→ PROMPT: Return the lines below exactly as they appear, please, starting with the first and ending with the one that contains "x1 = x0 + 8".

[Collection entries]
════

-- pv_equiv track=rewrite | github.com/Inkmortal/LittleGPTracker-RG-Nano-Audio-In-Sampling | tools/rgnano_layout_audit.py | row_active_cells
-- ===== SOURCE A (Python) =====
-- from typing import Iterable, List, Optional, Sequence, Tuple
--
-- def row_active_cells(mask: List[List[bool]], row: int) -> int:
--     y0 = row * 8
--     y1 = min(y0 + 8, len(mask))
--     width = len(mask[0])
--     cells = 0
--     for cell_x in range(width // 8):
--         x0 = cell_x * 8
--         x1 = x0 + 8
--         ink = sum(1 for y in range(y0, y1) for x in range(x0, x1) if mask[y][x])
--         if ink >= 4:
--             cells += 1
--     return cells
-- ===== SOURCE B (Python) =====
-- def row_active_cells(mask, row):
--     ncells = len(mask[0]) // 8
--     if ncells == 0:
--         return 0
--     counts = [0] * ncells
--     for y in range(row * 8, min(row * 8 + 8, len(mask))):
--         row_pixels = mask[y]
--         for x in range(ncells * 8):
--             if row_pixels[x]:
--                 counts[x // 8] += 1
--     return sum(1 for c in counts if c >= 4)
-- ===== Notes on version B (the rewrite author's own statement) =====
-- stated objective: alternative
-- what changed: Instead of rescanning the pixel band once per 8x8 cell (nested per-cell sums), B makes a single pass over the band accumulating a per-cell counts table indexed by x//8, then counts the table entries that reach the threshold 4.
import Mathlib
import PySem

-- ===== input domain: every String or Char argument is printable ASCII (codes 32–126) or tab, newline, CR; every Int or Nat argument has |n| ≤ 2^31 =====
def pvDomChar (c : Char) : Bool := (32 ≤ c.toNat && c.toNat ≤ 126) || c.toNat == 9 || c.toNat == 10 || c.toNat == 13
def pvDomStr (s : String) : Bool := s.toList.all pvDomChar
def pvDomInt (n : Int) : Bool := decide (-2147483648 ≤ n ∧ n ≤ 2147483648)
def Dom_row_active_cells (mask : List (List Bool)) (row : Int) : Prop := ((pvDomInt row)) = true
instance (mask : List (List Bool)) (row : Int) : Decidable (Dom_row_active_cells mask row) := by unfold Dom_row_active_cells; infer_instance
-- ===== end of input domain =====

-- B replaces A's per-cell rescans of the pixel band by one accumulation pass building a
-- per-cell counts table followed by a threshold-counting pass (objective: alternative).

-- ===== PORT A =====
def row_active_cells (mask : List (List Bool)) (row : Int) : Int :=
  let y0 := row * 8
  let y1 := min (y0 + 8) ((mask.length : Int))
  let width : Int := ((mask.headD []).length : Int)      -- mask[0]; [] unreachable under Pre_
  (PySem.List.pyRange 0 (PySem.Int.floordiv width 8) 1).foldl
    (fun cells cell_x =>
      let x0 := cell_x * 8
      let x1 := x0 + 8
      let ink : Int := (PySem.List.pyRange y0 y1 1).foldl
        (fun a y => (PySem.List.pyRange x0 x1 1).foldl
          (fun a2 x =>
            if (PySem.List.pyGet? ((PySem.List.pyGet? mask y).getD []) x).getD false
            then a2 + 1 else a2) a) 0
      if 4 ≤ ink then cells + 1 else cells) 0

-- ===== PORT B =====
def row_active_cells_alt (mask : List (List Bool)) (row : Int) : Int :=
  let ncells : Int := PySem.Int.floordiv (((mask.headD []).length : Int)) 8
  if ncells = 0 then 0
  else
    let counts : List Int := List.replicate ncells.toNat 0
    let counts := (PySem.List.pyRange (row * 8) (min (row * 8 + 8) ((mask.length : Int))) 1).foldl
      (fun counts y =>
        let rowPixels := (PySem.List.pyGet? mask y).getD []
        (PySem.List.pyRange 0 (ncells * 8) 1).foldl
          (fun counts x =>
            if (PySem.List.pyGet? rowPixels x).getD false
            then counts.modify (PySem.Int.floordiv x 8).toNat (· + 1)
            else counts) counts) counts
    counts.foldl (fun acc c => if 4 ≤ c then acc + 1 else acc) 0

-- ===== PRECONDITION & SPEC =====
-- Pre_ is exactly where the Python A returns: mask nonempty (else IndexError on mask[0]) and,
-- when there is at least one full 8-wide cell, every band row index is a valid Python index
-- (A raises IndexError on rows below -len(mask)) and each accessed row reaches the scanned width.
def Pre_row_active_cells (mask : List (List Bool)) (row : Int) : Prop :=
  mask ≠ [] ∧
  ((mask.headD []).length / 8 = 0 ∨
    ∀ y ∈ PySem.List.pyRange (row * 8) (min (row * 8 + 8) ((mask.length : Int))) 1,
      -((mask.length : Int)) ≤ y ∧
      8 * ((mask.headD []).length / 8) ≤ ((PySem.List.pyGet? mask y).getD []).length)
instance (mask : List (List Bool)) (row : Int) : Decidable (Pre_row_active_cells mask row) := by
  unfold Pre_row_active_cells; infer_instance

def pvWitness_row_active_cells : List (List Bool) × Int :=
  ([[true, true, true, true, false, false, false, false, true],
    [true, true, false, false, false, false, false, false, true]], 0)

def Spec_row_active_cells (mask : List (List Bool)) (row : Int) (out : Int) : Prop := out = row_active_cells_alt mask row
instance (mask : List (List Bool)) (row : Int) (out : Int) : Decidable (Spec_row_active_cells mask row out) := by unfold Spec_row_active_cells; infer_instance

-- ===== CLAIM (what is proved, stated in full; the proofs are below) =====
def Claim_equal_row_active_cells : Prop := ∀ (mask : List (List Bool)) (row : Int), Dom_row_active_cells mask row → Pre_row_active_cells mask row → Spec_row_active_cells mask row (row_active_cells mask row)

-- ===== LEMMAS AND PROOFS =====

-- B's inner accumulation fold: length is preserved and slot j gains the count of hits mapped to j
lemma pv_modify_fold (g : Int → Bool) (f : Int → Nat) (L : List Int) :
    ∀ (c : List Int),
      (L.foldl (fun c x => if g x then c.modify (f x) (· + 1) else c) c).length = c.length ∧
      (∀ j : Nat, (∀ x ∈ L, g x = true → f x < c.length) →
        (L.foldl (fun c x => if g x then c.modify (f x) (· + 1) else c) c).getD j 0
          = c.getD j 0 + ((L.countP (fun x => g x && (f x == j))) : Int)) := by
  induction L with
  | nil => intro c; exact ⟨rfl, fun j _ => by simp⟩
  | cons x L ih =>
    intro c
    by_cases hg : g x = true
    · have hlen : (c.modify (f x) (· + 1)).length = c.length := List.length_modify ..
      refine ⟨by simpa [hg, hlen] using (ih (c.modify (f x) (· + 1))).1, ?_⟩
      intro j hf
      have hfx : f x < c.length := hf x (by simp) hg
      have step := (ih (c.modify (f x) (· + 1))).2 j
        (fun z hz hgz => by rw [hlen]; exact hf z (by simp [hz]) hgz)
      have hmod : (c.modify (f x) (· + 1)).getD j 0
          = c.getD j 0 + (if f x == j then 1 else 0) := by
        by_cases hej : f x = j
        · subst hej
          simp [List.getD_eq_getElem?_getD,
            List.getElem?_eq_getElem hfx]
        · simp [List.getD_eq_getElem?_getD, hej]
      simp only [List.foldl_cons]
      rw [if_pos hg, step, hmod, List.countP_cons]
      simp only [hg, Bool.true_and]
      split <;> push_cast <;> ring
    · refine ⟨by simpa [hg] using (ih c).1, ?_⟩
      intro j hf
      have step := (ih c).2 j (fun z hz hgz => hf z (by simp [hz]) hgz)
      simp only [List.foldl_cons]
      rw [if_neg hg, step, List.countP_cons]
      have hb : (g x && f x == j) = false := by
        cases hgb : g x with
        | false => simp
        | true => exact absurd hgb hg
      simp [hb]

-- the x with 0 ≤ x < 8n and x // 8 = j are exactly the cell range [8j, 8j+8)
lemma pv_countP_cell (g : Int → Bool) (j n : Nat) (hj : j < n) :
    (PySem.List.pyRange 0 ((n : Int) * 8)).countP
        (fun x => g x && ((PySem.Int.floordiv x 8).toNat == j))
      = (PySem.List.pyRange ((j : Int) * 8) ((j : Int) * 8 + 8)).countP g := by
  rw [PySem.List.pyRange_one_append 0 ((j : Int) * 8) ((n : Int) * 8) (by positivity) (by omega),
    PySem.List.pyRange_one_append ((j : Int) * 8) ((j : Int) * 8 + 8) ((n : Int) * 8)
      (by omega) (by omega),
    List.countP_append, List.countP_append]
  have hleft : (PySem.List.pyRange 0 ((j : Int) * 8)).countP
      (fun x => g x && ((PySem.Int.floordiv x 8).toNat == j)) = 0 := by
    rw [List.countP_eq_zero]
    intro x hx
    rw [PySem.List.mem_pyRange_one] at hx
    rw [PySem.Int.floordiv_eq_ediv_of_pos (by norm_num)]
    simp only [Bool.and_eq_true, beq_iff_eq, not_and]
    intro _
    omega
  have hright : (PySem.List.pyRange ((j : Int) * 8 + 8) ((n : Int) * 8)).countP
      (fun x => g x && ((PySem.Int.floordiv x 8).toNat == j)) = 0 := by
    rw [List.countP_eq_zero]
    intro x hx
    rw [PySem.List.mem_pyRange_one] at hx
    rw [PySem.Int.floordiv_eq_ediv_of_pos (by norm_num)]
    simp only [Bool.and_eq_true, beq_iff_eq, not_and]
    intro _
    omega
  have hmid : (PySem.List.pyRange ((j : Int) * 8) ((j : Int) * 8 + 8)).countP
      (fun x => g x && ((PySem.Int.floordiv x 8).toNat == j))
      = (PySem.List.pyRange ((j : Int) * 8) ((j : Int) * 8 + 8)).countP g := by
    refine List.countP_congr ?_
    intro x hx
    rw [PySem.List.mem_pyRange_one] at hx
    have hd : (x / 8).toNat = j := by omega
    simp [hd]
  rw [hleft, hright, hmid]
  omega

-- B's outer fold over the band rows: slot j accumulates the per-row cell-j counts
lemma pv_outer (g : Int → Int → Bool) (n : Nat) :
    ∀ (ys : List Int) (c : List Int), c.length = n →
      (ys.foldl (fun c y => (PySem.List.pyRange 0 ((n : Int) * 8)).foldl
          (fun c x => if g y x then c.modify (PySem.Int.floordiv x 8).toNat (· + 1) else c) c) c).length = n ∧
      (∀ j : Nat, j < n →
        (ys.foldl (fun c y => (PySem.List.pyRange 0 ((n : Int) * 8)).foldl
            (fun c x => if g y x then c.modify (PySem.Int.floordiv x 8).toNat (· + 1) else c) c) c).getD j 0
          = c.getD j 0 + (ys.map (fun y =>
              (((PySem.List.pyRange ((j : Int) * 8) ((j : Int) * 8 + 8)).countP (g y)) : Int))).sum) := by
  intro ys
  induction ys with
  | nil => intro c hc; exact ⟨hc, fun j hj => by simp⟩
  | cons y ys ih =>
    intro c hc
    have hmf := pv_modify_fold (g y) (fun x => (PySem.Int.floordiv x 8).toNat)
      (PySem.List.pyRange 0 ((n : Int) * 8)) c
    have hfcond : ∀ x ∈ PySem.List.pyRange 0 ((n : Int) * 8), g y x = true →
        (PySem.Int.floordiv x 8).toNat < c.length := by
      intro x hx _
      rw [PySem.List.mem_pyRange_one] at hx
      rw [PySem.Int.floordiv_eq_ediv_of_pos (show (0:Int) < 8 by norm_num), hc]
      omega
    have hlen1 : ((PySem.List.pyRange 0 ((n : Int) * 8)).foldl
        (fun c x => if g y x then c.modify (PySem.Int.floordiv x 8).toNat (· + 1) else c) c).length
        = n := by rw [hmf.1, hc]
    have hrec := ih ((PySem.List.pyRange 0 ((n : Int) * 8)).foldl
        (fun c x => if g y x then c.modify (PySem.Int.floordiv x 8).toNat (· + 1) else c) c) hlen1
    refine ⟨by simpa using hrec.1, ?_⟩
    intro j hj
    simp only [List.foldl_cons]
    rw [hrec.2 j hj, hmf.2 j hfcond, pv_countP_cell (g y) j n hj]
    simp only [List.map_cons, List.sum_cons]
    ring

-- A's per-cell ink sum as a sum of per-row counts
lemma pv_ink (g : Int → Int → Bool) (x0 : Int) :
    ∀ (ys : List Int) (a : Int),
      ys.foldl (fun a y => (PySem.List.pyRange x0 (x0 + 8)).foldl
          (fun a2 x => if g y x then a2 + 1 else a2) a) a
        = a + (ys.map (fun y => (((PySem.List.pyRange x0 (x0 + 8)).countP (g y)) : Int))).sum := by
  intro ys
  induction ys with
  | nil => intro a; simp
  | cons y ys ih =>
    intro a
    simp only [List.foldl_cons]
    rw [PySem.List.foldl_if_add_one (g y) (PySem.List.pyRange x0 (x0 + 8)) a, ih,
      List.map_cons, List.sum_cons]
    ring

-- counting over a list of known length by its getD values
lemma pv_countP_eq_range (p : Int → Bool) :
    ∀ (c : List Int), c.countP p = (List.range c.length).countP (fun j => p (c.getD j 0)) := by
  intro c
  induction c with
  | nil => simp
  | cons a c ih =>
    rw [List.countP_cons, List.length_cons, List.range_succ_eq_map, List.countP_cons,
      List.countP_map]
    simp only [List.getD_cons_zero, List.getD_cons_succ, Function.comp_def]
    rw [ih]

-- ===== VERDICT (by name: the statement is the Claim_ definition above) =====
theorem row_active_cells_spec : Claim_equal_row_active_cells := by
  intro mask row _ _
  unfold Spec_row_active_cells row_active_cells row_active_cells_alt
  have h8 : PySem.Int.floordiv (((mask.headD []).length : Int)) 8
      = (((mask.headD []).length / 8 : Nat) : Int) := by
    exact_mod_cast PySem.Int.floordiv_natCast (mask.headD []).length 8
  set n : Nat := (mask.headD []).length / 8 with hn
  simp only [h8, Int.toNat_natCast]
  by_cases hn0 : n = 0
  · simp [hn0, PySem.List.pyRange_one_eq_nil]
  · rw [if_neg (by exact_mod_cast hn0)]
    have houter := pv_outer (fun y x => (PySem.List.pyGet? ((PySem.List.pyGet? mask y).getD []) x).getD false)
      n (PySem.List.pyRange (row * 8) (min (row * 8 + 8) (mask.length : Int)))
      (List.replicate n 0) (by simp)
    simp only [pv_ink]
    simp only [PySem.List.foldl_ite_add_one]
    beta_reduce at houter
    conv_rhs => rw [pv_countP_eq_range, houter.1]
    rw [PySem.List.pyRange_zero_natCast, List.countP_map]
    congr 1
    refine congrArg _ (List.countP_congr ?_)
    intro j hj
    rw [List.mem_range] at hj
    have hrep : (List.replicate n (0:Int)).getD j 0 = 0 := by
      by_cases h : j < n <;>
        simp [List.getD_eq_getElem?_getD, h]
    rw [Function.comp_apply, houter.2 j hj, hrep]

════

→ SOLUTION BELOW:
-- pv_equiv track=rewrite | github.com/Inkmortal/LittleGPTracker-RG-Nano-Audio-In-Sampling | tools/rgnano_layout_audit.py | row_active_cells
-- ===== SOURCE A (Python) =====
-- from typing import Iterable, List, Optional, Sequence, Tuple
--
-- def row_active_cells(mask: List[List[bool]], row: int) -> int:
--     y0 = row * 8
--     y1 = min(y0 + 8, len(mask))
--     width = len(mask[0])
--     cells = 0
--     for cell_x in range(width // 8):
--         x0 = cell_x * 8
--         x1 = x0 + 8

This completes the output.